CULTURE OF COMPLAINT by Robert Hughes, OUP pounds 12.95. Political correctness is out to clean up our speech and behaviour. But in the US, once the land of free speech and expression, it is threatening instead to stifle thought, murder language, proscribe humour and impose a dingy conformity. This short book, by an Australian-born art critic who still values America as a Utopian site of experiment and pluralism, lucidly diagnoses where pc has come from and where it will take us if we don't watch out.
ELIZABETH GASKELL by Jenny Uglow, Faber pounds 20. The superwoman of Victorian literature was lovely, charming, clever, expansive, a devoted mother, a cheerful socialite, a novelist of astonishing energy who - unlike the other women writers of her generation: George Eliot, Christina Rossetti, Elizabeth Barrett Browning, the Bronte sisters - did not protect herself from the real world in order to get her writing done. This sober biography does her life and work full justice.
SOME OTHER RAINBOW by John McCarthy and Jill Morrell, Bantam pounds 14.99. Heartwarming tale of a man's courage and a woman's loyalty. McCarthy's kidnapping was a world event, but - after five year's incarceration - world events began to seem unreal to him and he worried if Morell and his friends might have outgrown him. He needn't have: just as he never lost his stoicism and humour, so her efforts on his behalf were unstinting.
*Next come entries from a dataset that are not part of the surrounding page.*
-- pv_equiv track=rewrite | github.com/sanketvalunj/garud-drishti-soc | garud_drishti/ai_engine/playbook/playbook_generator.py | _synthesize_playbook_report_text
-- ===== SOURCE A (Python) =====
-- from typing import Any, Optional
--
-- def _synthesize_playbook_report_text(
--     title: str,
--     overview: str,
--     severity: str,
--     reason: str,
--     key_indicators: list[str],
--     steps: list[dict[str, Any]],
--     automation_candidates: list[str],
--     analyst_notes: str,
-- ) -> str:
--     """Full multi-section report for persistence and jsPDF when the LLM omits playbook_report."""
--
--     def _by_phase(ph: str) -> list[str]:
--         out: list[str] = []
--         for s in steps:
--             if str(s.get("phase") or "") != ph:
--                 continue
--             p = str(s.get("purpose") or "").strip()
--             a = str(s.get("action") or "").strip()
--             if p and a:
--                 out.append(f"{p} (action: {a})")
--             elif p:
--                 out.append(p)
--             elif a:
--                 out.append(a)
--         return out
--
--     inv = _by_phase("INVESTIGATION_STEPS")
--     con = _by_phase("CONTAINMENT_ACTIONS")
--     era = _by_phase("ERADICATION_ACTIONS")
--     rec = _by_phase("RECOVERY_STEPS")
--
--     lines: list[str] = [
--         f"SOC Incident Response Playbook: {title}",
--         "",
--         "INCIDENT OVERVIEW",
--         overview or "(No overview text.)",
--         "",
--         "RISK ASSESSMENT",
--         f"Severity: {severity or 'unknown'}",
--         f"Reason: {reason or 'unknown'}",
--         "",
--         "KEY INDICATORS",
--     ]
--     if key_indicators:
--         for k in key_indicators:
--             lines.append(f"- {k}")
--     else:
--         lines.append("- (None listed)")
--     lines.extend(["", "INVESTIGATION STEPS"])
--     if inv:
--         for i, s in enumerate(inv, 1):
--             lines.append(f"{i}. {s}")
--     else:
--         lines.append("1. (No investigation steps.)")
--     lines.extend(["", "CONTAINMENT ACTIONS"])
--     for s in con or ["(No containment actions.)"]:
--         lines.append(f"- {s}")
--     lines.extend(["", "ERADICATION ACTIONS"])
--     for s in era or ["(No eradication actions.)"]:
--         lines.append(f"- {s}")
--     lines.extend(["", "RECOVERY STEPS"])
--     for s in rec or ["(No recovery steps.)"]:
--         lines.append(f"- {s}")
--     lines.extend(["", "AUTOMATION OPPORTUNITIES"])
--     if automation_candidates:
--         for a in automation_candidates:
--             lines.append(f"- {a}")
--     else:
--         lines.append("- (None listed)")
--     lines.extend(["", "ANALYST NOTES", analyst_notes or "(None)"])
--     return "\n".join(lines)
-- ===== SOURCE B (Python) =====
-- def _synthesize_playbook_report_text(
--     title,
--     overview,
--     severity,
--     reason,
--     key_indicators,
--     steps,
--     automation_candidates,
--     analyst_notes,
-- ):
--     """One grouping pass over steps; the report is assembled as section blocks joined by blank lines."""
--
--     groups = {}
--     for s in steps:
--         p = str(s.get("purpose") or "").strip()
--         a = str(s.get("action") or "").strip()
--         if p and a:
--             desc = p + " (action: " + a + ")"
--         else:
--             desc = p or a
--         if desc:
--             groups.setdefault(str(s.get("phase") or ""), []).append(desc)
--
--     def bullets(items, empty):
--         return "\n".join("- " + x for x in (items if items else [empty]))
--
--     inv = groups.get("INVESTIGATION_STEPS", [])
--     blocks = [
--         "SOC Incident Response Playbook: " + title,
--         "INCIDENT OVERVIEW" + "\n" + (overview or "(No overview text.)"),
--         "RISK ASSESSMENT" + "\n" + "Severity: " + (severity or "unknown")
--             + "\n" + "Reason: " + (reason or "unknown"),
--         "KEY INDICATORS" + "\n"
--             + ("\n".join("- " + k for k in key_indicators) if key_indicators else "- (None listed)"),
--         "INVESTIGATION STEPS" + "\n"
--             + ("\n".join(f"{i}. {s}" for i, s in enumerate(inv, 1)) if inv else "1. (No investigation steps.)"),
--         "CONTAINMENT ACTIONS" + "\n" + bullets(groups.get("CONTAINMENT_ACTIONS", []), "(No containment actions.)"),
--         "ERADICATION ACTIONS" + "\n" + bullets(groups.get("ERADICATION_ACTIONS", []), "(No eradication actions.)"),
--         "RECOVERY STEPS" + "\n" + bullets(groups.get("RECOVERY_STEPS", []), "(No recovery steps.)"),
--         "AUTOMATION OPPORTUNITIES" + "\n"
--             + ("\n".join("- " + a for a in automation_candidates) if automation_candidates else "- (None listed)"),
--         "ANALYST NOTES" + "\n" + (analyst_notes or "(None)"),
--     ]
--     return "\n\n".join(blocks)
-- ===== Notes on version B (the rewrite author's own statement) =====
-- stated objective: alternative
-- what changed: B replaces A's four separate scans of steps (one per phase) with a single grouping pass into a phase-keyed dict, and replaces A's imperative flat lines-list construction joined by '\n' with building whole section-block strings (header + body) joined by blank lines ('\n\n').
import Mathlib
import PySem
Their reunion gives this overlong but gripping book its real-life romantic ending.
FIGHTING ALL THE WAY by Barbara Castle, Macmillan pounds 20. Young Barbara wrote her first election address at six and went on to become one of the great modern Labour stalwarts. Had she, rather than Jim Callaghan, succeeded Harold Wilson, she might also have become the first female PM. This, the story of her life, is less gossipy and intimate than The Castle Diaries, but no less the product of a passionately determined woman.
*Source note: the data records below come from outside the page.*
-- pv_equiv track=rewrite | github.com/Fengshawn/Document-Retrival | my_retriever.py | getCandidate
-- ===== SOURCE A (Python) =====
-- def getCandidate(dtc_dict,query):#docid - term - counts
--     candidate_dtc_dict={}
--     query_set = set(query.keys())
--     for docid in dtc_dict:
--         candidate_set = set(dtc_dict[docid])#{docid1:set(term1,term2...), ...}
--         if(len(query_set & candidate_set) > 0):
--             candidate_dtc_dict[docid] = dtc_dict[docid]
--     return candidate_dtc_dict
-- ===== SOURCE B (Python) =====
-- def getCandidate(dtc_dict, query):
--     # inverted index: term -> set of docids containing it
--     index = {}
--     for docid, terms in dtc_dict.items():
--         for term in terms:
--             index.setdefault(term, set()).add(docid)
--     candidates = set()
--     for term in query:
--         if term in index:
--             candidates |= index[term]
--     return {docid: terms for docid, terms in dtc_dict.items() if docid in candidates}
-- ===== Notes on version B (the rewrite author's own statement) =====
-- stated objective: alternative
-- what changed: B builds an inverted index (term -> set of docids) in one pass, unions the index entries of the query's terms into a candidate set, and then filters dtc_dict in its original order, replacing A's per-document set construction and set intersection against the whole query.
import Mathlib
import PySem

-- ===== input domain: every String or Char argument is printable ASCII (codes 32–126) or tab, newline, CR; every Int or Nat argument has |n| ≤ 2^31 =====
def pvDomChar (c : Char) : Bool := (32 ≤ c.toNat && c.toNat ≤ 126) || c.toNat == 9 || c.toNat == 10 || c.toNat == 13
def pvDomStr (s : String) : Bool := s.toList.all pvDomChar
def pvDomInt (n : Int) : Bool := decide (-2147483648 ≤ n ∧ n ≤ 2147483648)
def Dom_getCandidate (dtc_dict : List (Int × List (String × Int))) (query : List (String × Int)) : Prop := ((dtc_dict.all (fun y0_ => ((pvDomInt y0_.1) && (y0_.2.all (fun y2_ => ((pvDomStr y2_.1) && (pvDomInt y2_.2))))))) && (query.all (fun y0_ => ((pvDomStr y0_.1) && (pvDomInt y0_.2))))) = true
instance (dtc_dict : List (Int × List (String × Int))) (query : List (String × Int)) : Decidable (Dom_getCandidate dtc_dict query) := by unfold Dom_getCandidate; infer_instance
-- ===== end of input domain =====

-- B replaces A's per-document set-intersection scan with an inverted index (term -> docid set)
-- plus one union over the query's terms and a final order-preserving filter (objective: alternative).




-- ===== PORT A =====
def getCandidate (dtc_dict : List (Int × List (String × Int))) (query : List (String × Int)) : List (Int × List (String × Int)) :=
  let query_set : PySem.Set String := PySem.Set.ofList (query.map Prod.fst)
  (dtc_dict.foldl
    (fun (acc : PySem.Dict Int (List (String × Int))) p =>
      let candidate_set : PySem.Set String := PySem.Set.ofList (p.2.map Prod.fst)
      if (PySem.Set.inter query_set candidate_set).length > 0 then acc.insert p.1 p.2 else acc)
    PySem.Dict.empty).items

-- ===== PORT B =====
def getCandidate_alt (dtc_dict : List (Int × List (String × Int))) (query : List (String × Int)) : List (Int × List (String × Int)) :=
  let index : PySem.Dict String (PySem.Set Int) :=
    dtc_dict.foldl
      (fun d p => p.2.foldl (fun d t => d.modify t.1 PySem.Set.empty (fun s => PySem.Set.add s p.1)) d)
      PySem.Dict.empty
  let candidates : PySem.Set Int :=
    query.foldl
      (fun c t => if index.contains t.1 then PySem.Set.union c (index.getD t.1 PySem.Set.empty) else c)
      PySem.Set.empty
  dtc_dict.filter (fun p => PySem.Set.contains candidates p.1)

-- ===== PRECONDITION & SPEC =====
-- Pre_ excludes association lists with duplicate outer docids: a Python dict cannot hold duplicate
-- keys (duplicates collapse to the last value), so such lists are not a faithful representation of
-- A's dict argument.
def Pre_getCandidate (dtc_dict : List (Int × List (String × Int))) (query : List (String × Int)) : Prop :=
  (dtc_dict.map Prod.fst).Nodup
instance (dtc_dict : List (Int × List (String × Int))) (query : List (String × Int)) : Decidable (Pre_getCandidate dtc_dict query) := by unfold Pre_getCandidate; infer_instance
def pvWitness_getCandidate : (List (Int × List (String × Int))) × (List (String × Int)) :=
  ([(1, [("a", 1), ("b", 2)]), (2, [("c", 3)])], [("b", 5)])
def Spec_getCandidate (dtc_dict : List (Int × List (String × Int))) (query : List (String × Int)) (out : List (Int × List (String × Int))) : Prop := out = getCandidate_alt dtc_dict query
instance (dtc_dict : List (Int × List (String × Int))) (query : List (String × Int)) (out : List (Int × List (String × Int))) : Decidable (Spec_getCandidate dtc_dict query out) := by unfold Spec_getCandidate; infer_instance

-- ===== CLAIM (what is proved, stated in full; the proofs are below) =====
def Claim_equal_getCandidate : Prop := ∀ (dtc_dict : List (Int × List (String × Int))) (query : List (String × Int)), Dom_getCandidate dtc_dict query → Pre_getCandidate dtc_dict query → Spec_getCandidate dtc_dict query (getCandidate dtc_dict query)

-- ===== LEMMAS AND PROOFS =====

-- membership in the per-document inner fold of B's index-building loop
theorem pv_mem_inner (terms : List (String × Int)) (docid : Int)
    (d : PySem.Dict String (PySem.Set Int)) (q : String) (x : Int) :
    x ∈ (terms.foldl (fun d t => d.modify t.1 PySem.Set.empty (fun s => PySem.Set.add s docid)) d).getD q PySem.Set.empty ↔
      x ∈ d.getD q PySem.Set.empty ∨ (q ∈ terms.map Prod.fst ∧ x = docid) := by
  induction terms generalizing d with
  | nil => simp
  | cons t ts ih =>
      simp only [List.foldl_cons, ih, PySem.Dict.getD_modify, List.map_cons, List.mem_cons]
      by_cases h : q = t.1
      · subst h
        simp [PySem.Set.mem_add]
        tauto
      · rw [if_neg h]
        constructor
        · rintro (h1 | ⟨h2, h3⟩)
          · exact Or.inl h1
          · exact Or.inr ⟨Or.inr h2, h3⟩
        · rintro (h1 | ⟨h2 | h2, h3⟩)
          · exact Or.inl h1
          · exact absurd h2 h
          · exact Or.inr ⟨h2, h3⟩

-- membership in B's inverted index: docid x is indexed under term q iff some entry carries both
theorem pv_mem_index (l : List (Int × List (String × Int)))
    (d : PySem.Dict String (PySem.Set Int)) (q : String) (x : Int) :
    x ∈ (l.foldl (fun d p => p.2.foldl (fun d t => d.modify t.1 PySem.Set.empty (fun s => PySem.Set.add s p.1)) d) d).getD q PySem.Set.empty ↔
      x ∈ d.getD q PySem.Set.empty ∨ ∃ p ∈ l, q ∈ p.2.map Prod.fst ∧ x = p.1 := by
  induction l generalizing d with
  | nil => simp
  | cons p ps ih =>
      simp only [List.foldl_cons, ih, pv_mem_inner, List.mem_cons]
      constructor
      · rintro ((h | h) | ⟨e, he, h⟩)
        · exact Or.inl h
        · exact Or.inr ⟨p, Or.inl rfl, h⟩
        · exact Or.inr ⟨e, Or.inr he, h⟩
      · rintro (h | ⟨e, he | he, h⟩)
        · exact Or.inl (Or.inl h)
        · subst he; exact Or.inl (Or.inr h)
        · exact Or.inr ⟨e, he, h⟩

-- membership in B's candidate set accumulated over the query
theorem pv_mem_candidates (ql : List (String × Int)) (index : PySem.Dict String (PySem.Set Int))
    (c : PySem.Set Int) (x : Int) :
    x ∈ ql.foldl (fun c t => if index.contains t.1 then PySem.Set.union c (index.getD t.1 PySem.Set.empty) else c) c ↔
      x ∈ c ∨ ∃ t ∈ ql, x ∈ index.getD t.1 PySem.Set.empty := by
  induction ql generalizing c with
  | nil => simp
  | cons t ts ih =>
      simp only [List.foldl_cons, ih, List.mem_cons]
      by_cases h : index.contains t.1
      · rw [if_pos h, PySem.Set.mem_union]
        constructor
        · rintro ((h1 | h1) | ⟨e, he, h1⟩)
          · exact Or.inl h1
          · exact Or.inr ⟨t, Or.inl rfl, h1⟩
          · exact Or.inr ⟨e, Or.inr he, h1⟩
        · rintro (h1 | ⟨e, he | he, h1⟩)
          · exact Or.inl (Or.inl h1)
          · subst he; exact Or.inl (Or.inr h1)
          · exact Or.inr ⟨e, he, h1⟩
      · rw [if_neg h]
        have hd : index.getD t.1 PySem.Set.empty = PySem.Set.empty :=
          PySem.Dict.getD_of_not_contains index PySem.Set.empty (by simpa using h)
        constructor
        · rintro (h1 | ⟨e, he, h1⟩)
          · exact Or.inl h1
          · exact Or.inr ⟨e, Or.inr he, h1⟩
        · rintro (h1 | ⟨e, he | he, h1⟩)
          · exact Or.inl h1
          · exfalso; subst he; rw [hd] at h1; simp [PySem.Set.empty] at h1
          · exact Or.inr ⟨e, he, h1⟩

-- A's per-document test: the intersection of the two key sets is nonempty iff a key is shared
theorem pv_inter_pos (qs : List String) (ts : List String) :
    ((PySem.Set.inter (PySem.Set.ofList qs) (PySem.Set.ofList ts)).length > 0) ↔
      ∃ t ∈ qs, t ∈ ts := by
  rw [gt_iff_lt, List.length_pos_iff]
  constructor
  · intro h
    obtain ⟨y, hy⟩ := List.exists_mem_of_ne_nil _ h
    have := (PySem.Set.mem_inter _ _ _).1 hy
    exact ⟨y, (PySem.Set.mem_ofList _ _).1 this.1, (PySem.Set.mem_ofList _ _).1 this.2⟩
  · rintro ⟨t, h1, h2⟩
    intro hnil
    have : t ∈ PySem.Set.inter (PySem.Set.ofList qs) (PySem.Set.ofList ts) :=
      (PySem.Set.mem_inter _ _ _).2 ⟨(PySem.Set.mem_ofList _ _).2 h1, (PySem.Set.mem_ofList _ _).2 h2⟩
    rw [hnil] at this; simp at this

-- ===== VERDICT (by name: the statement is the Claim_ definition above) =====
theorem getCandidate_spec : Claim_equal_getCandidate := by
  intro dtc_dict query _ hpre
  unfold Spec_getCandidate getCandidate getCandidate_alt
  simp only []
  rw [PySem.List.foldl_ite_eq_foldl_filter]
  have hfresh := PySem.Dict.items_foldl_insert_fresh
      (dtc_dict.filter (fun x => decide (List.length
        ((PySem.Set.ofList (List.map Prod.fst query)).inter (PySem.Set.ofList (List.map Prod.fst x.2))) > 0)))
      Prod.fst Prod.snd PySem.Dict.empty
      (by intro a _; rfl)
      (hpre.sublist (List.filter_sublist.map Prod.fst))
  rw [hfresh]
  simp only [PySem.Dict.empty, List.nil_append]
  rw [show (fun (a : Int × List (String × Int)) => (a.1, a.2)) = id from funext (fun a => rfl),
      List.map_id]
  apply List.filter_congr
  intro p hp
  rw [Bool.eq_iff_iff, decide_eq_true_eq]
  rw [show ∀ (C : PySem.Set Int), (PySem.Set.contains C p.1 = true) = (p.1 ∈ C) from
        fun C => by simp [PySem.Set.contains]]
  rw [pv_mem_candidates]
  rw [pv_inter_pos]
  constructor
  · rintro ⟨t, ht, htp⟩
    obtain ⟨tq, htq, rfl⟩ := List.mem_map.1 ht
    refine Or.inr ⟨tq, htq, ?_⟩
    rw [pv_mem_index]
    exact Or.inr ⟨p, hp, htp, rfl⟩
  · rintro (h | ⟨tq, htq, h⟩)
    · simp [PySem.Set.empty] at h
    · rw [pv_mem_index] at h
      rcases h with h | ⟨e, he, hq, hxe⟩
      · simp [PySem.Dict.getD, PySem.Dict.get?] at h
      · have : e = p := List.inj_on_of_nodup_map hpre he hp hxe.symm
        subst this
        exact ⟨tq.1, List.mem_map_of_mem htq, hq⟩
THE KENNETH WILLIAMS DIARIES ed Russell Davies, HarperCollins pounds 20. Williams kept a diary for more than 40 years - as a record, a confessional and 'to ease my loneliness'. The 800 pages make depressing reading, not so much because his sex life was so meagre (he dutifully records each - rhyming slang - 'Barclays'), or because the Carry On joking evidently stopped offscreen, but because they're so horribly self- absorbed. Fascinating nonethless - a trespass into the misery of someone else's inner life.
ROOTS SCHMOOTS: Journeys Among Jews by Howard Jacobson, Viking pounds 16.99. Sceptical about the idea of finding anything he could call home, the novelist sets off on a global journey that takes him to Lithuania (birthplace of his great-grandparents), New York, Jerusalem and Llandudno. Though he meets, and challenges, many different kinds of Jew along the way, the charm of the book is the honesty and wit with which he confronts his own difficult feelings about roots and identity.